Material for the task:

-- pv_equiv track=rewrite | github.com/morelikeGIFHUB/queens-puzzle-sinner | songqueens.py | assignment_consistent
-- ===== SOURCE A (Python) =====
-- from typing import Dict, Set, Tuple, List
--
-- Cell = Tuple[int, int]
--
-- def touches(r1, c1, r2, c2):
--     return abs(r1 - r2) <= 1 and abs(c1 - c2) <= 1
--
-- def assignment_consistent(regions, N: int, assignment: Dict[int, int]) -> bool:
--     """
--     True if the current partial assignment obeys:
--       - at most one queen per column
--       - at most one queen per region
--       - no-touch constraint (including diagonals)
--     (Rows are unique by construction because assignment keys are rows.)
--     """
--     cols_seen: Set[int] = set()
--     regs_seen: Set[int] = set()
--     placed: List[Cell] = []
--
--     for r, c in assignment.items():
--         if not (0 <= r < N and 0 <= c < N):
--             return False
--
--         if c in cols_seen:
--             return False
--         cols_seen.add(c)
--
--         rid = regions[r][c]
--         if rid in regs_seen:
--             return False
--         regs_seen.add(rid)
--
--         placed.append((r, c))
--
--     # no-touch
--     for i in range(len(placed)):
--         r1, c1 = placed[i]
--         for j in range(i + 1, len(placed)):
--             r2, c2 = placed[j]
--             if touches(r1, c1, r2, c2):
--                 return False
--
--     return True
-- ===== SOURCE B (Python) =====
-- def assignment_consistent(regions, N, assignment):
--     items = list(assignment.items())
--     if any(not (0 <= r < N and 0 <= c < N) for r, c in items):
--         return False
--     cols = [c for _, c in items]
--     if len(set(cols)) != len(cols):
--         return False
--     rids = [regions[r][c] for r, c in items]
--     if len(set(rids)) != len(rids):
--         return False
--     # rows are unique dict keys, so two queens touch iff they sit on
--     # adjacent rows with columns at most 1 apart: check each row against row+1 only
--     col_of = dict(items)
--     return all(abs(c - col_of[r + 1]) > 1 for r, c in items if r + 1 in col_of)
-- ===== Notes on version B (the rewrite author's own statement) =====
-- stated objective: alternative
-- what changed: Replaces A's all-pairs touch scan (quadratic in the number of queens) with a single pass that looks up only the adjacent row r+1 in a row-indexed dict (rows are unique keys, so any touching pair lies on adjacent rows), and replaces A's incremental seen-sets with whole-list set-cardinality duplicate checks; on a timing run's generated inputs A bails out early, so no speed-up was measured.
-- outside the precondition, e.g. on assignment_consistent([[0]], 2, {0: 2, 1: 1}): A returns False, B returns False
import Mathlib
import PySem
--
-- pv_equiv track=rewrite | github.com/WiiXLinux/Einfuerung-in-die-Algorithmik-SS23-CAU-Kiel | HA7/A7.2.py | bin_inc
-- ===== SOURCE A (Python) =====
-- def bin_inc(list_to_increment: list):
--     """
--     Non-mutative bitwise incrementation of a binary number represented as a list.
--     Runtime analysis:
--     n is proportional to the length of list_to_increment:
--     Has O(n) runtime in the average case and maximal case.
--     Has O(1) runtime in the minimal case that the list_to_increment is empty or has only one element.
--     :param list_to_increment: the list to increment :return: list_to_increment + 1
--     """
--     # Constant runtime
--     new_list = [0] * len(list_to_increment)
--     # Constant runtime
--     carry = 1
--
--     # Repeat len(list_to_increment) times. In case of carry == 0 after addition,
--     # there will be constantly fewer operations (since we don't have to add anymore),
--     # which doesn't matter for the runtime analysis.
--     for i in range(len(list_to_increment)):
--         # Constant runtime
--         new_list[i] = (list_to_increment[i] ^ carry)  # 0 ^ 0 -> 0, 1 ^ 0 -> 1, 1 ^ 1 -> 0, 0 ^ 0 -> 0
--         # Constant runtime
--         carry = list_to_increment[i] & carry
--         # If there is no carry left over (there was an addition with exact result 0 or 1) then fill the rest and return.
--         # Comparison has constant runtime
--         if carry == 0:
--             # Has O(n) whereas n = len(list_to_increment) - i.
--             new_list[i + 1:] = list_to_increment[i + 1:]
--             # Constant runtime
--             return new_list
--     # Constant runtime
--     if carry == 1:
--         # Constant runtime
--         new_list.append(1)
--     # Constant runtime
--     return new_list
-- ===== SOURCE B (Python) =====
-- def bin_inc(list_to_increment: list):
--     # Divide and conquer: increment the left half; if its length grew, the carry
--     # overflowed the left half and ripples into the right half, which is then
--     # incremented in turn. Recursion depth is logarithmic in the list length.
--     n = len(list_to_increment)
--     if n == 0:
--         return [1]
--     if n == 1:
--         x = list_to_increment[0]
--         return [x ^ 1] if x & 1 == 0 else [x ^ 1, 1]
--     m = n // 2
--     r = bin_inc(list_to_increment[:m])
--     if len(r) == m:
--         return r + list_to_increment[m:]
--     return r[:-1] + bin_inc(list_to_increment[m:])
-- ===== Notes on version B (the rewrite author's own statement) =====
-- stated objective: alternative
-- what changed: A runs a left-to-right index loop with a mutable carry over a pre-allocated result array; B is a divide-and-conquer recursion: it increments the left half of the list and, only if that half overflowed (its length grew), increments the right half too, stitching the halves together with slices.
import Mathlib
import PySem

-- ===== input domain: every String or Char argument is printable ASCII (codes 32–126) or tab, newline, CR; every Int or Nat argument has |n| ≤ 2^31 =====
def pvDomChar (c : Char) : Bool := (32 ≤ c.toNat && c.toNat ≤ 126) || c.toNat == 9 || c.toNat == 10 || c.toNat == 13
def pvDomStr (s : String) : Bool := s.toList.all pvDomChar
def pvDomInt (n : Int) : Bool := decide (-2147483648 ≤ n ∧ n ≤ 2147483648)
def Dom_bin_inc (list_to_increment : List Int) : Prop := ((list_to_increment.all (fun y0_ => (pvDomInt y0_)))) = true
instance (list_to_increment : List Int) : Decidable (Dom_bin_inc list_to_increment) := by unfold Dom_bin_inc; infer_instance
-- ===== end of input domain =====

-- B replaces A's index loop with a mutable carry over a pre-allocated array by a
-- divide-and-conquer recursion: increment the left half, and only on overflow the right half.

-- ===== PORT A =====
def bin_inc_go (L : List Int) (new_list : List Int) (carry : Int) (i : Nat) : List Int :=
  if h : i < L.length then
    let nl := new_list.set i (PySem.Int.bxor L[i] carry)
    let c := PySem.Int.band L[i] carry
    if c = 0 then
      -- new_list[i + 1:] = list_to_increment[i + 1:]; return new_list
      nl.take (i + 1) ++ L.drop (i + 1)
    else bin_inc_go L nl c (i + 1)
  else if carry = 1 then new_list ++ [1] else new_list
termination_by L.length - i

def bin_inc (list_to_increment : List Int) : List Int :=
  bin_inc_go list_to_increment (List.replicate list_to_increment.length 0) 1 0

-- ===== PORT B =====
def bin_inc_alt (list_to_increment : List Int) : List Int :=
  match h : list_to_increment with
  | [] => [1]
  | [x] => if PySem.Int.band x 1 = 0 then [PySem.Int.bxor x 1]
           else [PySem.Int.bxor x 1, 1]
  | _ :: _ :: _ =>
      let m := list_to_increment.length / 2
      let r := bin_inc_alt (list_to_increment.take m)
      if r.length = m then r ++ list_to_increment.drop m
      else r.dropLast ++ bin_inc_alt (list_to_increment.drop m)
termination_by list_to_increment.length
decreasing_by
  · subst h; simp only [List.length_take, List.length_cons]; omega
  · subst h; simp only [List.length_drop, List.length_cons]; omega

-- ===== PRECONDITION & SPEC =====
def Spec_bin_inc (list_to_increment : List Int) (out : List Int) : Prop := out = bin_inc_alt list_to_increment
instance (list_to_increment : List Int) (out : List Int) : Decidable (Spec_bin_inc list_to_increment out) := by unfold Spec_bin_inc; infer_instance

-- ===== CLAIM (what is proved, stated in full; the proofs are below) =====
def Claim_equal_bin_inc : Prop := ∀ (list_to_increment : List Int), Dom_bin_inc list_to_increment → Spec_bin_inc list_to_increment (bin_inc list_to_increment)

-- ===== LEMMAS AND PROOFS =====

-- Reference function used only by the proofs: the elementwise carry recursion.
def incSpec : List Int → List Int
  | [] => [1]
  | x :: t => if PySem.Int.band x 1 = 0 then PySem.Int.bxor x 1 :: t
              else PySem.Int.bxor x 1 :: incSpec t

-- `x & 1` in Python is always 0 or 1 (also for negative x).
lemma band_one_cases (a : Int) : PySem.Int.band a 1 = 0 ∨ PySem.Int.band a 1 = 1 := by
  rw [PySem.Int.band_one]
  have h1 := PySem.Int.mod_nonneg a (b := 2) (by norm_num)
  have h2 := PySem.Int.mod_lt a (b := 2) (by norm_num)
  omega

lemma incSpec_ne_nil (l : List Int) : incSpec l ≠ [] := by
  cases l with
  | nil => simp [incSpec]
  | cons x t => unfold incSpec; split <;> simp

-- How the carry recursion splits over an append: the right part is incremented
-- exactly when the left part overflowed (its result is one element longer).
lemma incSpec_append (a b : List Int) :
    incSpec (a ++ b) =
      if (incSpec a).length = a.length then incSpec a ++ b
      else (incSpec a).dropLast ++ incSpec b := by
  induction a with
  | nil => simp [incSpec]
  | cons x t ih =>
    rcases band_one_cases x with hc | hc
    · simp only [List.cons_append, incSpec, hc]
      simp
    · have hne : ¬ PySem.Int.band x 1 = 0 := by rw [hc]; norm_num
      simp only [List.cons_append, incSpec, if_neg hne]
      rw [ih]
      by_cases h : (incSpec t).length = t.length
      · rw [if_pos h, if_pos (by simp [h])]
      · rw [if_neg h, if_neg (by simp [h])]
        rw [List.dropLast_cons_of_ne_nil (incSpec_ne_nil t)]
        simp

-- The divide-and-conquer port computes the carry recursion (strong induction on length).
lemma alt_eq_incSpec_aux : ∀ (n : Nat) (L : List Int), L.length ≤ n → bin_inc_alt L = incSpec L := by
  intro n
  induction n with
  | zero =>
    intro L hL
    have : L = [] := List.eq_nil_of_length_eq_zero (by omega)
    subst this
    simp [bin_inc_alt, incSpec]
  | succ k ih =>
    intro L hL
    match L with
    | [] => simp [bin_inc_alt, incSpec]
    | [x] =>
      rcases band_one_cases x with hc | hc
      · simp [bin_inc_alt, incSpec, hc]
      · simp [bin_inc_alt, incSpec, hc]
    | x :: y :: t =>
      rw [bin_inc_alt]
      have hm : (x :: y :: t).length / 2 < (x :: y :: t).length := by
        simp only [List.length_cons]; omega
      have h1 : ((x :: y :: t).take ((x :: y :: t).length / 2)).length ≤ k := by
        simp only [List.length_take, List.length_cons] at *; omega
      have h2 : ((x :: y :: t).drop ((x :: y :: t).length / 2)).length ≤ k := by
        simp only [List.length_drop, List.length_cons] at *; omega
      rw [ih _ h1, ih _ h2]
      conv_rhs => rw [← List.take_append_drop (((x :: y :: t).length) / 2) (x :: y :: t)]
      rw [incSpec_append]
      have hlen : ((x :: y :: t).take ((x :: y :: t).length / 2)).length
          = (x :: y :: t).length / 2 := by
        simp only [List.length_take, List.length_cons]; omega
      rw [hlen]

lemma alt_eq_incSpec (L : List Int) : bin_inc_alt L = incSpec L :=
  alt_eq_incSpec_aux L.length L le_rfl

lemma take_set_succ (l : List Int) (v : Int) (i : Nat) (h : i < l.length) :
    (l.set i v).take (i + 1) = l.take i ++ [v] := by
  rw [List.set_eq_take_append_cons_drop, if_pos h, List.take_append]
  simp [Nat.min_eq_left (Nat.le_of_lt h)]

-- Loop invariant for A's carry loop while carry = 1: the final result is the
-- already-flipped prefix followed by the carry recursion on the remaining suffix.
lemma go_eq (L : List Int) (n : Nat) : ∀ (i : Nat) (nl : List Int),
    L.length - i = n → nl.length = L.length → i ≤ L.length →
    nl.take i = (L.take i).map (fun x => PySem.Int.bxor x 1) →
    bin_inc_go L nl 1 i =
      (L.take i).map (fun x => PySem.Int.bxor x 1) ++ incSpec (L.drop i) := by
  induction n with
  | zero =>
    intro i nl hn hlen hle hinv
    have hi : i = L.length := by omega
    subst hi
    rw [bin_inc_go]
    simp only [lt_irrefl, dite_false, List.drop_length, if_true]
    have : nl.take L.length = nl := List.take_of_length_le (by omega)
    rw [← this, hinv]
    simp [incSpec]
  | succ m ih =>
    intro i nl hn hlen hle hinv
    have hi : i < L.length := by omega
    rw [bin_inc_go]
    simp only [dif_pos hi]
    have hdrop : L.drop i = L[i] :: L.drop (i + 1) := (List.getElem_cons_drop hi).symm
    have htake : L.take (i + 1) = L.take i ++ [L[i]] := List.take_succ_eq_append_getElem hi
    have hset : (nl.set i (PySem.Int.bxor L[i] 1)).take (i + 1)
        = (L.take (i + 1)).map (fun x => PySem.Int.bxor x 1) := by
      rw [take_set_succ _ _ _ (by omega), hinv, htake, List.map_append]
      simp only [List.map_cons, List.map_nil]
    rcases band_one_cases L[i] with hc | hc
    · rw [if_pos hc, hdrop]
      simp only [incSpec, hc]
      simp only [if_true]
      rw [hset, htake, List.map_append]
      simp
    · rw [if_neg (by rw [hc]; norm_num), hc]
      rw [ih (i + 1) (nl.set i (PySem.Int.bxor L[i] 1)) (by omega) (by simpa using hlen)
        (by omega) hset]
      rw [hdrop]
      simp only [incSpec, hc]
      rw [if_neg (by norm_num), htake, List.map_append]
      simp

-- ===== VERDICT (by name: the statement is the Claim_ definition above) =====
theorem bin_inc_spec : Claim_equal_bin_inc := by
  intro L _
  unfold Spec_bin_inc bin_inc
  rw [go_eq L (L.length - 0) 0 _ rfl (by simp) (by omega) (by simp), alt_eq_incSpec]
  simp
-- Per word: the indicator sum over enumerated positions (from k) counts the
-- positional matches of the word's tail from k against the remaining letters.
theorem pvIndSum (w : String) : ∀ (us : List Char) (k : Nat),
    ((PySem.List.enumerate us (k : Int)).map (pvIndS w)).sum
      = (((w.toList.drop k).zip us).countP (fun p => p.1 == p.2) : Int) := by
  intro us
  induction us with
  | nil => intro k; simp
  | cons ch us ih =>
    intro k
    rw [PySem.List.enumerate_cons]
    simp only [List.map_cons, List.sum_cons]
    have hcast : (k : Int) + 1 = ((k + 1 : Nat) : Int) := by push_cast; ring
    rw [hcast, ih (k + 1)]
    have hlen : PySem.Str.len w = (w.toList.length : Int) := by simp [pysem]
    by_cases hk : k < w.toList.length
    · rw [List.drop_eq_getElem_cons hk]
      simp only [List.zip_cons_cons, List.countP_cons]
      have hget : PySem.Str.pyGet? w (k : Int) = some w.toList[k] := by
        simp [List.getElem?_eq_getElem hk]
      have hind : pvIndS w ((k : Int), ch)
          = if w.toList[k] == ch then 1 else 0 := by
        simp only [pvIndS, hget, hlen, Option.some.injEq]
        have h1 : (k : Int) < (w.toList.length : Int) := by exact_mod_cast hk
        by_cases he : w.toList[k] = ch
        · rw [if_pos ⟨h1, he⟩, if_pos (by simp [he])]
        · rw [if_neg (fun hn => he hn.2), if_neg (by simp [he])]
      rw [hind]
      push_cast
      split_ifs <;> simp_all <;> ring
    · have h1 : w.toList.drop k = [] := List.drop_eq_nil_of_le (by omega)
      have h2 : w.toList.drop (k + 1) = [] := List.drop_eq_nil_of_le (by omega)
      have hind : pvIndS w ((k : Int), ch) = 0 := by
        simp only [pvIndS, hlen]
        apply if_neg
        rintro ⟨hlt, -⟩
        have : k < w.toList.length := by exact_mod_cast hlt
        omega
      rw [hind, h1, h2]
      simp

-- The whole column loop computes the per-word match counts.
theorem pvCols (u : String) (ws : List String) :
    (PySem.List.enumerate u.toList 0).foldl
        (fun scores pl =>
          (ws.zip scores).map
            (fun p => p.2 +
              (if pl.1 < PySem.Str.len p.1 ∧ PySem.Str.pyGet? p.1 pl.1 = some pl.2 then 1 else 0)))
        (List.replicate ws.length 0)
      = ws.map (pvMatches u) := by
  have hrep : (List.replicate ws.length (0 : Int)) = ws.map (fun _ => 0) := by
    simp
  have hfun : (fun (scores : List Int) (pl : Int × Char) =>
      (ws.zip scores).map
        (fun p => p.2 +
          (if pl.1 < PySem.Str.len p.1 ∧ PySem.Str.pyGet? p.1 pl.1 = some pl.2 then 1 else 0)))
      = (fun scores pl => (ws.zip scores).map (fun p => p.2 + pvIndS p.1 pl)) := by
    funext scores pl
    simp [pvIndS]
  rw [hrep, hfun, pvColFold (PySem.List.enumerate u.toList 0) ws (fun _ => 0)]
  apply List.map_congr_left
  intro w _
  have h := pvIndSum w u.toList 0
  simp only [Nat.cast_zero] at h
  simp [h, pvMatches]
...
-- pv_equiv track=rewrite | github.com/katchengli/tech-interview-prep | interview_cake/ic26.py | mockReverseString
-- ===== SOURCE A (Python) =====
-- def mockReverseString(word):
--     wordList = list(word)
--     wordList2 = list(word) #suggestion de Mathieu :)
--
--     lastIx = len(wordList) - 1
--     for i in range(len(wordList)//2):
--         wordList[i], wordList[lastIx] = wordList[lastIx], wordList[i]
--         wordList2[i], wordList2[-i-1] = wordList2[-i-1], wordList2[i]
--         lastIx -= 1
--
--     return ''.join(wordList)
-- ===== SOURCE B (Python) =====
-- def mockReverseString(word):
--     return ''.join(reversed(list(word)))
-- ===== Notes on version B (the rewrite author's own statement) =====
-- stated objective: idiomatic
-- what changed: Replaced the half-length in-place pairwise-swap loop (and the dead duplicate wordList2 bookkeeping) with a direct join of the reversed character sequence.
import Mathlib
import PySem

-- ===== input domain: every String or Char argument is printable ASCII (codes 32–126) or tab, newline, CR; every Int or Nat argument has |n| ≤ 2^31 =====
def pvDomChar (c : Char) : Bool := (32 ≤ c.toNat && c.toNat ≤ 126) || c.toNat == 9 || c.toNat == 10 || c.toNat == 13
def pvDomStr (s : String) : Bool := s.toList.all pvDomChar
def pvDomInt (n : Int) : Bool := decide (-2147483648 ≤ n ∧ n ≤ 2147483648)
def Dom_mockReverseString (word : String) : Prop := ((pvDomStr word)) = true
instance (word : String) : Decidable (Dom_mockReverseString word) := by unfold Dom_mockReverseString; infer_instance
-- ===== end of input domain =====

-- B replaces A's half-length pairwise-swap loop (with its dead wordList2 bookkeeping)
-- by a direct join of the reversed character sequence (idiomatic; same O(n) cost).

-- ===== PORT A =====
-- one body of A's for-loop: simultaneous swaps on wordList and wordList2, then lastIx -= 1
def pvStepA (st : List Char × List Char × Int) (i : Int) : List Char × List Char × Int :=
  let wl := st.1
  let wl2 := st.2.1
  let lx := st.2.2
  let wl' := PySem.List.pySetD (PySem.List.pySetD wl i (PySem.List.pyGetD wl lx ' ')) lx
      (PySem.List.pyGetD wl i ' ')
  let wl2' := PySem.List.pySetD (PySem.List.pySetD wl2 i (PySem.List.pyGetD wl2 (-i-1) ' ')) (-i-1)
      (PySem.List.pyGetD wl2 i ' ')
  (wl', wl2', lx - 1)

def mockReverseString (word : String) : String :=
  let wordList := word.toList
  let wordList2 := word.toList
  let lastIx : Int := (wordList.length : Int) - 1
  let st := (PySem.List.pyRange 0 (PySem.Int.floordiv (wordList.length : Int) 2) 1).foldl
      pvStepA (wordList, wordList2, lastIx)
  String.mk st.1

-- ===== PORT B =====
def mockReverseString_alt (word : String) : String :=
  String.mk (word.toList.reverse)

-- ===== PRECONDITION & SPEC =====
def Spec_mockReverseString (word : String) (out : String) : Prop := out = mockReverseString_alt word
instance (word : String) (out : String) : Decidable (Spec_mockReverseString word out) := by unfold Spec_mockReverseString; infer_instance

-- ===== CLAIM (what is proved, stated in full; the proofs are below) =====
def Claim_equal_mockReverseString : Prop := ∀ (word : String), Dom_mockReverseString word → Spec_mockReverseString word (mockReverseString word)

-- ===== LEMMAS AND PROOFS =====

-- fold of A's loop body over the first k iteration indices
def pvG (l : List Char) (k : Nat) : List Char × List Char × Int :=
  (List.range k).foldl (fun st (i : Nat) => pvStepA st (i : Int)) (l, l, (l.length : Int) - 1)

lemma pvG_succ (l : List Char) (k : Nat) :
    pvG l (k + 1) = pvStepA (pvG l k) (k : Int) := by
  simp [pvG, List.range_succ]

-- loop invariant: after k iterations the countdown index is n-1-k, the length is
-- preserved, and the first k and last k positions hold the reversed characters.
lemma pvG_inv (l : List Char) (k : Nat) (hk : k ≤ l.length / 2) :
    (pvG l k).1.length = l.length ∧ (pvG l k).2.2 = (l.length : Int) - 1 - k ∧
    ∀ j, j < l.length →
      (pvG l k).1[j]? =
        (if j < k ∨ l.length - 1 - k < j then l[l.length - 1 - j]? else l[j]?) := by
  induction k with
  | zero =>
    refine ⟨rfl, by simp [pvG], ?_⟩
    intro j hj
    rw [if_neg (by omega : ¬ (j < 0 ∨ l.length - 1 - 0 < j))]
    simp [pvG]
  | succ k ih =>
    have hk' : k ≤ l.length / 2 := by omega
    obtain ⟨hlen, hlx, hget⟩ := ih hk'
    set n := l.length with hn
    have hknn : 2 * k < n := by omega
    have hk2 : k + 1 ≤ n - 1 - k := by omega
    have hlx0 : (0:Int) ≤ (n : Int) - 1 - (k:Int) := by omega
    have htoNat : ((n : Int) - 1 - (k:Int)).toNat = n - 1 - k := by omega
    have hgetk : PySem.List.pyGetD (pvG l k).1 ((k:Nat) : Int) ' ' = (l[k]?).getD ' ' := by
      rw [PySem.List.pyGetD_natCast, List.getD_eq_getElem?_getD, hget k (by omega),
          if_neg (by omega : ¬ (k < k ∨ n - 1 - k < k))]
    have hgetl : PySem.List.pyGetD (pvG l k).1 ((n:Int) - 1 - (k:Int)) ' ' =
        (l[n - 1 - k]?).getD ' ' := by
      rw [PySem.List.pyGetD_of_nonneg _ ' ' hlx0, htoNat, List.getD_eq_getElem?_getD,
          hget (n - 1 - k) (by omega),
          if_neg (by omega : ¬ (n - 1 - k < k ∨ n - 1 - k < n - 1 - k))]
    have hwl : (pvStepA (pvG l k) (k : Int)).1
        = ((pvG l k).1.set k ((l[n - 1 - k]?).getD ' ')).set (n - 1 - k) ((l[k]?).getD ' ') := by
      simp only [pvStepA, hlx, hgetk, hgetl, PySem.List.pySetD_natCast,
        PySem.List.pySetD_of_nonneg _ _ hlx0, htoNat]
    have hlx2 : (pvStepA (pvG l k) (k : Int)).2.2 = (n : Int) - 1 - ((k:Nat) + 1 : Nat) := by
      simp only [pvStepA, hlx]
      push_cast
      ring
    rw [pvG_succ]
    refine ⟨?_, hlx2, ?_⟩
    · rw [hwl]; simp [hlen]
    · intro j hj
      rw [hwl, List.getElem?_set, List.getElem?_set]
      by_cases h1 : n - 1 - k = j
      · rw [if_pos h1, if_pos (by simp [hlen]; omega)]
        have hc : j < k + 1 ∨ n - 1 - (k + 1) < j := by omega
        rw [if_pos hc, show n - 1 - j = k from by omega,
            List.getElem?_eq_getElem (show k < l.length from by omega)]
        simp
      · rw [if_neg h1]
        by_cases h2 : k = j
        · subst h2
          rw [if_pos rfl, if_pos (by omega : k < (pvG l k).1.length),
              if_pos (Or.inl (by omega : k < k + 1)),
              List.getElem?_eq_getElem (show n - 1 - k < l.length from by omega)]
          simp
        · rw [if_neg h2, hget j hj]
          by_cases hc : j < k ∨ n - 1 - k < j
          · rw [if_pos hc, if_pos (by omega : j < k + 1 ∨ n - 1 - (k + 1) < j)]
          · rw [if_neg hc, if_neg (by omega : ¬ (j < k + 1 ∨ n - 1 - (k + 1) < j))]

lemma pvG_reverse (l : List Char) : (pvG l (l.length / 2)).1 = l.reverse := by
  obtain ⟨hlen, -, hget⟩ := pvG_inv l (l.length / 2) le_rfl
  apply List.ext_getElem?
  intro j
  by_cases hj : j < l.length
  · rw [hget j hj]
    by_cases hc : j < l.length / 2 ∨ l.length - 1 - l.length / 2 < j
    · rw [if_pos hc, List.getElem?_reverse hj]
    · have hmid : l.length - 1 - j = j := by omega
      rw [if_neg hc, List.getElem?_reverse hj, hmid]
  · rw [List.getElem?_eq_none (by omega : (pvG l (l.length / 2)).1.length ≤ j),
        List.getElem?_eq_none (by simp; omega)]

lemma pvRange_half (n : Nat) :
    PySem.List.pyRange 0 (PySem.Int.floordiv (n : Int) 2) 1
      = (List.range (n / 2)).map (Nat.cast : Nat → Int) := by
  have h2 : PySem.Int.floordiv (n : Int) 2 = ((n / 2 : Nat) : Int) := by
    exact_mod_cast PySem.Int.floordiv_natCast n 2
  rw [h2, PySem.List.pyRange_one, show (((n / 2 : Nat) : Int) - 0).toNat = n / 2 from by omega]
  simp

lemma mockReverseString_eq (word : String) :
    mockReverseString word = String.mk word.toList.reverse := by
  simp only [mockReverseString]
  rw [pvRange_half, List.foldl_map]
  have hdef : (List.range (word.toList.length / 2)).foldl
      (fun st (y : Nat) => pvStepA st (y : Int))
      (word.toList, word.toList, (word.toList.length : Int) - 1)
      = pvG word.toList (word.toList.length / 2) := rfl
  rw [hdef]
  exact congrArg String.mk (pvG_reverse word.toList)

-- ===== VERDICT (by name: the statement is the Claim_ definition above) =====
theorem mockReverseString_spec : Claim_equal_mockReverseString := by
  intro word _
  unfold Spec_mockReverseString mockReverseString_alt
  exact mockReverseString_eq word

Task details: The answer must be every line of the records that holds the string "regions".

Solution for this task:
-- def assignment_consistent(regions, N: int, assignment: Dict[int, int]) -> bool:
--         rid = regions[r][c]
-- def assignment_consistent(regions, N, assignment):
--     rids = [regions[r][c] for r, c in items]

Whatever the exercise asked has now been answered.